> [ACTIVITY]:
Copy out all lines of the records in which the word "Bool" appears.

Stored items
-- pv_equiv track=rewrite | github.com/hafhaff/eng-intern-challenge | python/translator.py | english_to_braille
-- ===== SOURCE A (Python) =====
-- braille_alphabet = {
--     'a' : 'O.....', 'b' : 'O.O...', 'c' : 'OO....', 'd' : 'OO.O..', 'e' : 'O..O..',
--     'f' : 'OOO...', 'g' : 'OOOO..', 'h' : 'O.OO..', 'i' : '.O.O..', 'j' : '.OOO..',
--     'k' : 'O...O.', 'l' : 'O.O.O.', 'm' : 'OO..O.', 'n' : 'OO.OO.', 'o' : 'O..OO.',
--     'p' : 'OOO.O.', 'q' : 'OOOOO.', 'r' : 'O.OOO.', 's' : '.OO.O.', 't' : '.OOOO.',
--     'u' : 'O...OO', 'v' : 'O.O.OO', 'w' : '.OOO.O', 'x' : 'OO..OO', 'y' : 'OO.OOO',
--     'z' : 'O..OOO', ' ' : '......',
-- }
--
-- braille_numbers = {
--     '1' : 'O.....', '2' : 'O.O...', '3' : 'OO....', '4' : 'OO.O..', '5' : 'O..O..',
--     '6' : 'OOO...', '7' : 'OOOO..', '8' : 'O.OO..', '9' : '.OO...', '0' : '.OOO..',
-- }
--
-- capital_follows = '.....O'
--
-- number_follows = '.O.OOO'
--
-- def english_to_braille(input_str):
--     result = []
--     is_number = False  # flag to check if a number is following
--
--     for char in input_str:
--         if char.isupper():  # check if the character is a capital letter
--             result.append(capital_follows)
--             result.append(braille_alphabet[char.lower()])
--             is_number = False
--         elif char.isdigit():  # check if the character is a number
--             if not is_number:
--                 result.append(number_follows)
--                 is_number = True
--             result.append(braille_numbers[char])
--         else:  # check if the character is a letter
--             result.append(braille_alphabet[char])
--             is_number = False
--
--     return ''.join(result)
-- ===== SOURCE B (Python) =====
-- # B: encodes braille cells from 6-bit masks (bit k set -> dot k is 'O') instead of
-- # literal cell-string tables, and processes the input run-by-run (maximal digit /
-- # non-digit runs) instead of a per-character loop with an is_number flag.
--
-- _LETTER_MASKS = (1, 5, 3, 11, 9, 7, 15, 13, 10, 14, 17, 21, 19, 27, 25, 23,
--                  31, 29, 22, 30, 49, 53, 46, 51, 59, 57)   # 'a'..'z'
-- _DIGIT_MASKS = (14, 1, 5, 3, 11, 9, 7, 15, 13, 6)          # '0'..'9'
-- _CAPITAL_MASK = 32
-- _NUMBER_MASK = 58
--
--
-- def _cell(mask):
--     return ''.join('O' if (mask >> k) & 1 else '.' for k in range(6))
--
--
-- def _runs(s):
--     """Split s into maximal runs of digits / non-digits: list of (is_digit, run)."""
--     runs = []
--     i = 0
--     n = len(s)
--     while i < n:
--         d = s[i].isdigit()
--         j = i + 1
--         while j < n and s[j].isdigit() == d:
--             j += 1
--         runs.append((d, s[i:j]))
--         i = j
--     return runs
--
--
-- def english_to_braille(input_str):
--     parts = []
--     for is_digit, run in _runs(input_str):
--         if is_digit:
--             parts.append(_cell(_NUMBER_MASK))
--             parts.extend(_cell(_DIGIT_MASKS[ord(d) - 48]) for d in run)
--         else:
--             for c in run:
--                 if c == ' ':
--                     parts.append(_cell(0))
--                 elif c.isupper():
--                     parts.append(_cell(_CAPITAL_MASK) + _cell(_LETTER_MASKS[ord(c) - 65]))
--                 else:
--                     parts.append(_cell(_LETTER_MASKS[ord(c) - 97]))
--     return ''.join(parts)
-- ===== Notes on version B (the rewrite author's own statement) =====
-- stated objective: alternative
-- what changed: B replaces the literal cell-string dictionaries by 6-bit dot masks rendered by a _cell function, and encodes the input run-by-run (maximal digit/non-digit runs split first, one number_follows per digit run) instead of A's per-character loop threading an is_number flag.
import Mathlib
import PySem

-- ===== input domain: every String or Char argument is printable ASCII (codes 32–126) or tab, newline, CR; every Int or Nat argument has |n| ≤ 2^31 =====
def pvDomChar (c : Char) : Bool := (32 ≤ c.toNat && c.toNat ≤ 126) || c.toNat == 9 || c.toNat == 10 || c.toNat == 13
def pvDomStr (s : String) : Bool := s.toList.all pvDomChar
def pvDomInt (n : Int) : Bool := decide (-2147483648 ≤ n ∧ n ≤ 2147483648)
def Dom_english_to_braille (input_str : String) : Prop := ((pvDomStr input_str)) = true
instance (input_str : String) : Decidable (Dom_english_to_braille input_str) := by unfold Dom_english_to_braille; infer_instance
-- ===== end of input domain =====

-- B renders each braille cell from a 6-bit dot mask instead of literal cell-string
-- tables, and encodes run-by-run (maximal digit/non-digit runs) instead of A's
-- per-character loop with an is_number flag; same cost, different representation.

-- ===== PORT A =====
-- shared constants/tables of the module
def capital_follows : String := ".....O"
def number_follows : String := ".O.OOO"

-- braille_alphabet[c]; A raises KeyError outside these keys (excluded by Pre_),
-- "" is never produced inside Pre_.
def brailleAlphabet (c : Char) : String :=
  match c with
  | 'a' => "O....." | 'b' => "O.O..." | 'c' => "OO...." | 'd' => "OO.O.." | 'e' => "O..O.."
  | 'f' => "OOO..." | 'g' => "OOOO.." | 'h' => "O.OO.." | 'i' => ".O.O.." | 'j' => ".OOO.."
  | 'k' => "O...O." | 'l' => "O.O.O." | 'm' => "OO..O." | 'n' => "OO.OO." | 'o' => "O..OO."
  | 'p' => "OOO.O." | 'q' => "OOOOO." | 'r' => "O.OOO." | 's' => ".OO.O." | 't' => ".OOOO."
  | 'u' => "O...OO" | 'v' => "O.O.OO" | 'w' => ".OOO.O" | 'x' => "OO..OO" | 'y' => "OO.OOO"
  | 'z' => "O..OOO" | ' ' => "......"
  | _ => ""

-- braille_numbers[c]
def brailleNumbers (c : Char) : String :=
  match c with
  | '1' => "O....." | '2' => "O.O..." | '3' => "OO...." | '4' => "OO.O.." | '5' => "O..O.."
  | '6' => "OOO..." | '7' => "OOOO.." | '8' => "O.OO.." | '9' => ".OO..." | '0' => ".OOO.."
  | _ => ""

-- char.isupper() / char.isdigit() on the ASCII domain
def pyIsUpper (c : Char) : Bool := 'A' ≤ c && c ≤ 'Z'
def pyIsDigit (c : Char) : Bool := '0' ≤ c && c ≤ '9'

-- one step of A's loop on the state (result, is_number)
def aStep (st : List String × Bool) (c : Char) : List String × Bool :=
  if pyIsUpper c then (st.1 ++ [capital_follows, brailleAlphabet c.toLower], false)
  else if pyIsDigit c then
    (if st.2 then st.1 ++ [brailleNumbers c] else st.1 ++ [number_follows, brailleNumbers c], true)
  else (st.1 ++ [brailleAlphabet c], false)

def english_to_braille (input_str : String) : String :=
  String.join (input_str.toList.foldl aStep ([], false)).1

-- ===== PORT B =====
-- 6-bit dot masks for 'a'..'z' and '0'..'9' (bit k -> 'O' at position k)
def bLetterMasks : List Nat :=
  [1, 5, 3, 11, 9, 7, 15, 13, 10, 14, 17, 21, 19, 27, 25, 23,
   31, 29, 22, 30, 49, 53, 46, 51, 59, 57]
def bDigitMasks : List Nat := [14, 1, 5, 3, 11, 9, 7, 15, 13, 6]

-- _cell(mask): render a 6-char cell from the mask's bits
def bCell (m : Nat) : String :=
  String.join ((List.range 6).map (fun k => if (m >>> k) &&& 1 == 1 then "O" else "."))

def bIsDigit (c : Char) : Bool := 48 ≤ c.toNat && c.toNat ≤ 57
def bIsUpper (c : Char) : Bool := 65 ≤ c.toNat && c.toNat ≤ 90

-- _runs: split into maximal runs of digits / non-digits (Source B's index scan, structurally)
def bRuns : List Char → List (Bool × List Char)
  | [] => []
  | c :: rest =>
    let d := bIsDigit c
    (d, c :: rest.takeWhile (fun x => bIsDigit x == d)) ::
      bRuns (rest.dropWhile (fun x => bIsDigit x == d))
termination_by l => l.length
decreasing_by
  simp only [List.length_cons]
  exact Nat.lt_succ_of_le (List.length_dropWhile_le _ _)

-- one digit of a digit run (Python _DIGIT_MASKS[ord(d)-48]; pyGet? none = IndexError, outside Pre_)
def bEncDigit (d : Char) : String :=
  bCell ((PySem.List.pyGet? bDigitMasks ((d.toNat : Int) - 48)).getD 0)
-- a list each of whose elements' color lies in the nodup list ks is a permutation of its color classes
lemma pvPartition (ks : List Int) (xs : List (Int × Int × Int)) (hnd : ks.Nodup)
    (hcov : ∀ t ∈ xs, t.2.2 ∈ ks) :
    xs.Perm (ks.flatMap (fun k => xs.filter (fun t => t.2.2 == k))) := by
  induction ks generalizing xs with
  | nil =>
    cases xs with
    | nil => exact List.Perm.refl _
    | cons t ts => exact absurd (hcov t List.mem_cons_self) (by simp)
  | cons k ks ih =>
    have hperm := List.filter_append_perm (fun t => t.2.2 == k) xs
    have hxs' : ∀ t ∈ xs.filter (fun t => !(t.2.2 == k)), t.2.2 ∈ ks := by
      intro t ht
      rw [List.mem_filter] at ht
      rcases List.mem_cons.1 (hcov t ht.1) with h1 | h1
      · simp [h1] at ht
      · exact h1
    have ih' := ih (xs.filter (fun t => !(t.2.2 == k))) (List.Nodup.of_cons hnd) hxs'
    have hcong : ks.flatMap (fun k' => (xs.filter (fun t => !(t.2.2 == k))).filter
          (fun t => t.2.2 == k'))
        = ks.flatMap (fun k' => xs.filter (fun t => t.2.2 == k')) := by
      apply List.flatMap_congr
      intro k' hk'
      have hkk : k' ≠ k := by rintro rfl; exact (List.nodup_cons.1 hnd).1 hk'
      rw [List.filter_filter]
      apply List.filter_congr
      intro t ht
      by_cases h : t.2.2 = k' <;> simp [h, hkk]
    rw [hcong] at ih'
    refine hperm.symm.trans ?_
    rw [List.flatMap_cons]
    exact List.Perm.append_left _ ih'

> [RESPONSE]:
def pvDomChar (c : Char) : Bool := (32 ≤ c.toNat && c.toNat ≤ 126) || c.toNat == 9 || c.toNat == 10 || c.toNat == 13
def pvDomStr (s : String) : Bool := s.toList.all pvDomChar
def pvDomInt (n : Int) : Bool := decide (-2147483648 ≤ n ∧ n ≤ 2147483648)
def pyIsUpper (c : Char) : Bool := 'A' ≤ c && c ≤ 'Z'
def pyIsDigit (c : Char) : Bool := '0' ≤ c && c ≤ '9'
def aStep (st : List String × Bool) (c : Char) : List String × Bool :=
def bIsDigit (c : Char) : Bool := 48 ≤ c.toNat && c.toNat ≤ 57
def bIsUpper (c : Char) : Bool := 65 ≤ c.toNat && c.toNat ≤ 90
def bRuns : List Char → List (Bool × List Char)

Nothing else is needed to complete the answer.